Figure 1. A timeline showing major breakthroughs and setbacks related to the detection of AI generated text and the tools that humanize text to avoid detection. Red arrows indicate results that counter previous ones. Colors indicate if the event increased or decreased how confident the public is in MGT detectors. Before MGT detectors were released, Quillbot was already used to obfuscate plagiarism. GPTZero was released with plenty of media coverage, but without any evidence to back its efficacy, one month later a benchmarking study found it to be very inaccurate. Open AI’s detector came with similar criticism, but the developers decided it was better to shelf the detector than to develop it further to be more accurate. In 2023 a study found that AI detectors were less accurate against certain non-native speakers, but a follow-up showed that algorithms trained on GRE questions was able to classify GRE questions with 99% accuracy, giving great confidence in detectors. But another study showed that such accuracy could not be maintained in broader scopes of text. Finally, the last red arrow points to a study that evaluated how detectors performed against several attacks, concluding that they ahead of the most common obfuscation techniques, but at present time tools like AIUndetect have an almost perfect success rate.

Figure 2

Bar chart comparing AI and human detection in abstracts by GPTZero and Copyleaks. Categories include ChatGPT, DeepSeek, and ChatGPT with AI Undetect. AI confidence is shown in shades of blue, human in shades of orange. Both tools show accuracies bewen 80% and 100%, except when AI Undetect is used, then the accuracy drops to about 5%.

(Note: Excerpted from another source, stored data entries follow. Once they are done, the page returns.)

-- pv_equiv track=rewrite | github.com/alliedmodders/ambuild | ambuild2/make_parser.py | LineHasContinuation
-- ===== SOURCE A (Python) =====
-- def LineHasContinuation(line):
--     num_escapes = 0
--
--     pos = len(line) - 1
--     while pos >= 0:
--         if line[pos] != '\\':
--             break
--         num_escapes += 1
--         pos -= 1
--
--     return num_escapes % 2 == 1
-- ===== SOURCE B (Python) =====
-- def LineHasContinuation(line):
--     # Forward scan with an "escaped" flag: a backslash escapes the next char
--     # unless it is itself escaped; at end of line the flag says whether the
--     # final newline would be escaped, i.e. the line continues.
--     escaped = False
--     for ch in line:
--         escaped = ch == '\\' and not escaped
--     return escaped
-- ===== Notes on version B (the rewrite author's own statement) =====
-- stated objective: alternative
-- what changed: Replaces the backwards trailing-backslash count and parity test with a forward single-pass escape automaton: a boolean escaped-flag updated at every character, whose final value is the answer; no counting, no modulo, no reverse scan.
import Mathlib
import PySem

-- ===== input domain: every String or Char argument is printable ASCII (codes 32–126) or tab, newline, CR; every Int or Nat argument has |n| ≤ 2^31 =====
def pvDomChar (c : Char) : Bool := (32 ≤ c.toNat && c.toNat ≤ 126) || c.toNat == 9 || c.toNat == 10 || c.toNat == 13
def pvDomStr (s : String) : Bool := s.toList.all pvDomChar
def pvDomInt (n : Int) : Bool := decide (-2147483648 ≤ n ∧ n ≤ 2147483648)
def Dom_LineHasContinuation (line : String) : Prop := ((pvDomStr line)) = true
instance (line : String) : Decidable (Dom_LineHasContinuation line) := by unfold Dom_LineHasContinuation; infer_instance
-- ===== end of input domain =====

-- B replaces A's backward trailing-backslash count + parity test with a forward
-- single-pass escape automaton (a toggled Bool flag); objective: alternative.

-- ===== PORT A =====
-- the while loop: walk from the last index backwards, counting '\' until a
-- non-'\' (break) or pos < 0; transliterated as structural recursion over the
-- reversed character list (same visiting order, same count)
def pvCountEscA : List Char → Nat
  | [] => 0
  | c :: rest => if c ≠ '\\' then 0 else pvCountEscA rest + 1

def LineHasContinuation (line : String) : Bool :=
  pvCountEscA line.toList.reverse % 2 == 1

-- ===== PORT B =====
-- the for loop over the characters, updating the escaped flag, as a foldl
def LineHasContinuation_alt (line : String) : Bool :=
  line.toList.foldl (fun escaped ch => ch == '\\' && !escaped) false

-- ===== PRECONDITION & SPEC =====
def Spec_LineHasContinuation (line : String) (out : Bool) : Prop := out = LineHasContinuation_alt line
instance (line : String) (out : Bool) : Decidable (Spec_LineHasContinuation line out) := by unfold Spec_LineHasContinuation; infer_instance

-- ===== CLAIM (what is proved, stated in full; the proofs are below) =====
def Claim_equal_LineHasContinuation : Prop := ∀ (line : String), Dom_LineHasContinuation line → Spec_LineHasContinuation line (LineHasContinuation line)

-- ===== LEMMAS AND PROOFS =====

-- ===== VERDICT (by name: the statement is the Claim_ definition above) =====
-- the flag after scanning l forwards equals the parity of l's trailing '\'-run
theorem pvFold_eq (l : List Char) :
    l.foldl (fun escaped ch => ch == '\\' && !escaped) false
      = (pvCountEscA l.reverse % 2 == 1) := by
  induction l using List.reverseRecOn with
  | nil => simp [pvCountEscA]
  | append_singleton l c ih =>
    rw [List.foldl_append, List.foldl_cons, List.foldl_nil, ih]
    by_cases h : c = '\\'
    · subst h
      simp only [List.reverse_append, List.reverse_singleton, List.singleton_append,
        pvCountEscA, ne_eq, not_true_eq_false, if_false, beq_self_eq_true, Bool.true_and]
      rcases Nat.mod_two_eq_zero_or_one (pvCountEscA l.reverse) with h2 | h2 <;>
        simp [Nat.add_mod, h2]
    · simp [pvCountEscA, h]

-- ===== VERDICT (by name: the statement is the Claim_ definition above) =====
theorem LineHasContinuation_spec : Claim_equal_LineHasContinuation := by
  intro line _
  unfold Spec_LineHasContinuation LineHasContinuation LineHasContinuation_alt
  rw [pvFold_eq]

Figure 2. GenAI text detectors and adversary attacks. Brief evaluation on the ability of GPTZero and Copyleaks to correctly classify MGT. We tested texts from ChatGPT and from DeepSeek. To test how easy it is to evade those detectors we used AIUndetect to paraphrase the text. We also gave ChatGPT a sample of real abstracts from previous papers published before 2022, we then asked it to create texts that looked human and that were based on that style. Copyleaks are given in AI percentages. GPTZero results were classified as Human or AI with different levels of confidence. Although the detectors had acceptable accuracy on the unedited MGTs, AIUndetect was able to fool them almost all times.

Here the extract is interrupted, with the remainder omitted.